A diagnosis of glaucoma can be alarming, but thankfully there are many treatment options available in the form of eye drops, lasers or surgeries. Glaucoma is not curable, but if diagnosed and treated early, the disease process can be greatly slowed or even prevented. The goal of treatment is to lower the eye pressure and slow down the glaucoma.

Medication For Glaucoma:

A variety of eye drops can be used to reduce eye pressure. Additionally, for individuals who qualify, there are pharmaceutical implants available.

Lasers For Glaucoma:

Eye Consultants has access to state of the art laser technology that can help treat your glaucoma. By addressing the trabecular meshwork or the eye’s drainage channel, selective laser trabeculoplasty (SLT) can reduce eye pressure. The laser known as micropulse cyclophotocoagulation (CPC) can reduce eye pressure by treating the ciliary body tissue. Laser Peripheral Iridotomy (LPI) can assist individuals with narrow-angle glaucoma avoid a pressure increase.

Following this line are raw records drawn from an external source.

-- pv_equiv track=rewrite | github.com/tutuatututua/yunews | backend/app/services/videos_service.py | summary_key_points
-- ===== SOURCE A (Python) =====
-- from typing import Any
--
-- def summary_key_points(summary_obj: Any, max_points: int = 10) -> list[str]:
--     if not isinstance(summary_obj, dict):
--         return []
--
--     candidates: list[str] = []
--
--     def _extend(items) -> None:
--         if not isinstance(items, list):
--             return
--         for x in items:
--             s = str(x or "").strip()
--             if s:
--                 candidates.append(s)
--
--     if any(k in summary_obj for k in ("positive", "negative", "neutral")):
--         _extend(summary_obj.get("positive") or [])
--         _extend(summary_obj.get("negative") or [])
--         _extend(summary_obj.get("neutral") or [])
--     else:
--         _extend(summary_obj.get("bull_case") or [])
--         _extend(summary_obj.get("bear_case") or [])
--         _extend(summary_obj.get("risks") or [])
--
--     seen: set[str] = set()
--     out: list[str] = []
--     for s in candidates:
--         if s in seen:
--             continue
--         seen.add(s)
--         out.append(s)
--         if len(out) >= max_points:
--             break
--     return out
-- ===== SOURCE B (Python) =====
-- def summary_key_points(summary_obj, max_points=10):
--     if not isinstance(summary_obj, dict):
--         return []
--     if any(k in summary_obj for k in ("positive", "negative", "neutral")):
--         keys = ("positive", "negative", "neutral")
--     else:
--         keys = ("bull_case", "bear_case", "risks")
--     seen = set()
--     out = []
--     for k in keys:
--         items = summary_obj.get(k) or []
--         if not isinstance(items, list):
--             continue
--         for x in items:
--             s = str(x or "").strip()
--             if s and s not in seen:
--                 seen.add(s)
--                 out.append(s)
--                 if len(out) >= max_points:
--                     return out
--     return out
-- ===== Notes on version B (the rewrite author's own statement) =====
-- stated objective: simpler
-- what changed: Fuses A's two passes (collect all candidates, then dedup with early exit) into one loop over the chosen keys that strips, dedups via a seen-set and stops as soon as max_points items are emitted, dropping the candidates list and the _extend helper.
import Mathlib
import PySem

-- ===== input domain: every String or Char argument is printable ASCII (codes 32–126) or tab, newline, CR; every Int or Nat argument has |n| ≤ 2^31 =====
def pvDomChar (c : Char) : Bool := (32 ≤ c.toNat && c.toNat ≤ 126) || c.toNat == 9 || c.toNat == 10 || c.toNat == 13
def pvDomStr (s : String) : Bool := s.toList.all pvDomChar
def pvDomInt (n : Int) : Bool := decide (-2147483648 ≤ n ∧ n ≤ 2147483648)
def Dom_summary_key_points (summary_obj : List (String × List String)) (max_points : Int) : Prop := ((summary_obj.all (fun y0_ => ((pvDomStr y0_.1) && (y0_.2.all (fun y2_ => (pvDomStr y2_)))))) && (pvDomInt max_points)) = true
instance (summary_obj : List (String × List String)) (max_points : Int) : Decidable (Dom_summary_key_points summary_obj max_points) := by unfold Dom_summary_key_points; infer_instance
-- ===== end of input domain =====

-- B fuses A's two passes (collect all candidates, then dedup with break) into one
-- loop over the chosen keys maintaining seen/out inline with an early return (objective: simpler).

-- ===== PORT A =====
-- summary_obj.get(k): first match in the association list
def aGet (d : List (String × List String)) (k : String) : Option (List String) :=
  (d.find? (fun p => p.1 == k)).map (·.2)

-- summary_obj.get(k) or []
def aGetOr (d : List (String × List String)) (k : String) : List String :=
  match aGet d k with
  | some v => if v.isEmpty then [] else v
  | none => []

-- _extend: for x in items: s = str(x or "").strip(); if s: candidates.append(s)
-- (isinstance(items, list) is always true under the typed signature)
def aExtend (cands : List String) (items : List String) : List String :=
  items.foldl (fun acc x =>
    let s := PySem.Str.strip (if x == "" then "" else x)
    if s ≠ "" then acc ++ [s] else acc) cands

-- the dedup loop with 'break' once len(out) >= max_points
def aDedup (mp : Int) : List String → PySem.Set String → List String → List String
  | [], _, out => out
  | s :: rest, seen, out =>
    if PySem.Set.contains seen s then aDedup mp rest seen out
    else
      let seen' := PySem.Set.add seen s
      let out' := out ++ [s]
      if mp ≤ (out'.length : Int) then out' else aDedup mp rest seen' out'

def summary_key_points (summary_obj : List (String × List String)) (max_points : Int) : List String :=
  let candidates :=
    if ["positive", "negative", "neutral"].any (fun k => (aGet summary_obj k).isSome) then
      aExtend (aExtend (aExtend [] (aGetOr summary_obj "positive")) (aGetOr summary_obj "negative")) (aGetOr summary_obj "neutral")
    else
      aExtend (aExtend (aExtend [] (aGetOr summary_obj "bull_case")) (aGetOr summary_obj "bear_case")) (aGetOr summary_obj "risks")
  aDedup max_points candidates PySem.Set.empty []

-- ===== PORT B =====
-- summary_obj.get(k) or []  (first match; missing or empty value -> [])
def bItems (d : List (String × List String)) (k : String) : List String :=
  match (d.find? (fun p => p.1 == k)).map (·.2) with
  | some v => if v.isEmpty then [] else v
  | none => []

-- inner loop over one key's items; Bool = 'returned early (out is full)'
def bInner (mp : Int) : List String → PySem.Set String → List String →
    PySem.Set String × List String × Bool
  | [], seen, out => (seen, out, false)
  | x :: rest, seen, out =>
    let s := PySem.Str.strip (if x == "" then "" else x)
    if s ≠ "" ∧ ¬ PySem.Set.contains seen s then
      let seen' := PySem.Set.add seen s
      let out' := out ++ [s]
      if mp ≤ (out'.length : Int) then (seen', out', true)
      else bInner mp rest seen' out'
    else bInner mp rest seen out

-- outer loop over the chosen keys
def bOuter (d : List (String × List String)) (mp : Int) :
    List String → PySem.Set String → List String → List String
  | [], _, out => out
  | k :: ks, seen, out =>
    match bInner mp (bItems d k) seen out with
    | (_, out', true) => out'
    | (seen', out', false) => bOuter d mp ks seen' out'

def summary_key_points_alt (summary_obj : List (String × List String)) (max_points : Int) : List String :=
  let keys :=
    if ["positive", "negative", "neutral"].any (fun k => (summary_obj.find? (fun p => p.1 == k)).isSome) then
      ["positive", "negative", "neutral"]
    else
      ["bull_case", "bear_case", "risks"]
  bOuter summary_obj max_points keys PySem.Set.empty []

-- ===== PRECONDITION & SPEC =====
def Spec_summary_key_points (summary_obj : List (String × List String)) (max_points : Int) (out : List String) : Prop := out = summary_key_points_alt summary_obj max_points
instance (summary_obj : List (String × List String)) (max_points : Int) (out : List String) : Decidable (Spec_summary_key_points summary_obj max_points out) := by unfold Spec_summary_key_points; infer_instance

-- ===== CLAIM (what is proved, stated in full; the proofs are below) =====
def Claim_equal_summary_key_points : Prop := ∀ (summary_obj : List (String × List String)) (max_points : Int), Dom_summary_key_points summary_obj max_points → Spec_summary_key_points summary_obj max_points (summary_key_points summary_obj max_points)

-- ===== LEMMAS AND PROOFS =====

-- the stripped, non-empty candidates produced by one items list
def stripF (x : String) : String := PySem.Str.strip (if x == "" then "" else x)
def candsOf (items : List String) : List String := (items.map stripF).filter (· ≠ "")

-- aDedup with an explicit 'stopped' flag, for composing across appends
def dAux (mp : Int) : List String → PySem.Set String → List String →
    PySem.Set String × List String × Bool
  | [], seen, out => (seen, out, false)
  | s :: rest, seen, out =>
    if PySem.Set.contains seen s then dAux mp rest seen out
    else
      let seen' := PySem.Set.add seen s
      let out' := out ++ [s]
      if mp ≤ (out'.length : Int) then (seen', out', true)
      else dAux mp rest seen' out'

theorem aExtend_eq (items : List String) : ∀ cands, aExtend cands items = cands ++ candsOf items := by
  induction items with
  | nil => intro cands; simp [aExtend, candsOf]
  | cons x rest ih =>
    intro cands
    simp only [aExtend, List.foldl_cons] at *
    by_cases h : stripF x = ""
    · simp [candsOf, stripF] at *
      simp [h, ih]
    · simp [candsOf, stripF] at *
      simp [h, ih]

theorem aDedup_eq (mp : Int) (l : List String) : ∀ seen out,
    aDedup mp l seen out = (dAux mp l seen out).2.1 := by
  induction l with
  | nil => intro seen out; simp [aDedup, dAux]
  | cons s rest ih =>
    intro seen out
    simp only [aDedup, dAux]
    split_ifs with h h2
    · exact ih _ _
    · rfl
    · exact ih _ _

theorem dAux_append (mp : Int) (l1 l2 : List String) : ∀ seen out,
    dAux mp (l1 ++ l2) seen out =
      match dAux mp l1 seen out with
      | (s', o', true) => (s', o', true)
      | (s', o', false) => dAux mp l2 s' o' := by
  induction l1 with
  | nil => intro seen out; simp [dAux]
  | cons s rest ih =>
    intro seen out
    simp only [List.cons_append, dAux]
    split_ifs with h h2
    · exact ih _ _
    · rfl
    · exact ih _ _

theorem bInner_eq (mp : Int) (items : List String) : ∀ seen out,
    bInner mp items seen out = dAux mp (candsOf items) seen out := by
  induction items with
  | nil => intro seen out; simp [bInner, candsOf, dAux]
  | cons x rest ih =>
    intro seen out
    simp only [bInner]
    by_cases h : stripF x = ""
    · have : candsOf (x :: rest) = candsOf rest := by simp [candsOf, h]
      rw [this]
      simp [stripF] at h
      simp [h, ih]
    · have hc : candsOf (x :: rest) = stripF x :: candsOf rest := by simp [candsOf, h]
      rw [hc]
      simp only [dAux]
      by_cases hs : PySem.Set.contains seen (stripF x)
      · simp [stripF] at hs h ⊢
        simp [hs, h, ih]
      · simp [stripF] at hs h ⊢
        simp only [hs, h, not_false_iff, and_true, if_true, if_false]
        by_cases h2 : mp ≤ ((out ++ [PySem.Str.strip x]).length : Int) <;> simp [ih]

theorem bItems_eq (d : List (String × List String)) (k : String) : bItems d k = aGetOr d k := by
  simp [bItems, aGetOr, aGet]

theorem main_eq (d : List (String × List String)) (mp : Int) (k1 k2 k3 : String) :
    aDedup mp (aExtend (aExtend (aExtend [] (aGetOr d k1)) (aGetOr d k2)) (aGetOr d k3))
      PySem.Set.empty []
    = bOuter d mp [k1, k2, k3] PySem.Set.empty [] := by
  simp only [aExtend_eq, List.nil_append, aDedup_eq, dAux_append]
  simp only [bOuter, bInner_eq, bItems_eq]
  rcases h1 : dAux mp (candsOf (aGetOr d k1)) PySem.Set.empty [] with ⟨s1, o1, b1⟩
  cases b1
  · simp only [h1]
    rcases h2 : dAux mp (candsOf (aGetOr d k2)) s1 o1 with ⟨s2, o2, b2⟩
    cases b2
    · simp only [h2]
      rcases h3 : dAux mp (candsOf (aGetOr d k3)) s2 o2 with ⟨s3, o3, b3⟩
      cases b3 <;> simp [h3]
    · simp [h2]
  · simp [h1]

-- ===== VERDICT (by name: the statement is the Claim_ definition above) =====
theorem summary_key_points_spec : Claim_equal_summary_key_points := by
  intro d mp _
  unfold Spec_summary_key_points summary_key_points summary_key_points_alt
  have hkey : (fun k => (aGet d k).isSome) = (fun k => (d.find? (fun p => p.1 == k)).isSome) := by
    funext k; simp [aGet]
  rw [hkey]
  by_cases h : (["positive", "negative", "neutral"].any fun k => (d.find? (fun p => p.1 == k)).isSome) = true
  · rw [if_pos h, if_pos h]
    exact main_eq d mp _ _ _
  · rw [if_neg h, if_neg h]
    exact main_eq d mp _ _ _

Minimally Invasive Glaucoma Surgery:

Dr. Bala is a specialist in using lasers and minimally invasive surgery to treat glaucoma. She could suggest a Hydrus microstent, an iStent, an OMNI canaloplasty, or a Kahook Dual Blade Goniotomy procedure.

Minimally Invasive Glaucoma Surgery

iStent injection
iStent injection

The iStent is a tiny glaucoma implant that increases natural canal outflow to reduce eye pressure. The titanium implant can open several channels to reduce ocular pressure. Together with cataract surgery, this is done.

The Hydrus Microstent
The Hydrus Microstent

In glaucoma patients undergoing cataract surgery, a minimally invasive stent called the Hydrus Microstent is inserted. It is positioned in Schlemm's canal and acts as a scaffold to guide flow down the usual course and reduce intraocular pressure.

Kahook Dual blade
Kahook Dual blade

The Kahook Dual blade may be used to relieve eye strain and open the eye's natural drainage system. The KDB can enhance fluid outflow and open the drainage canal (the trabecular meshwork), lowering ocular pressure. When necessary, this is sometimes combined with cataract surgery.

OMNI vasodilation and canaloplasty

The OMNI can mechanically open the natural drainage canal as well as dilate it using a microcatheter. After the drainage canal has been made more accessible, the typical outflow route can be used to reduce ocular pressure.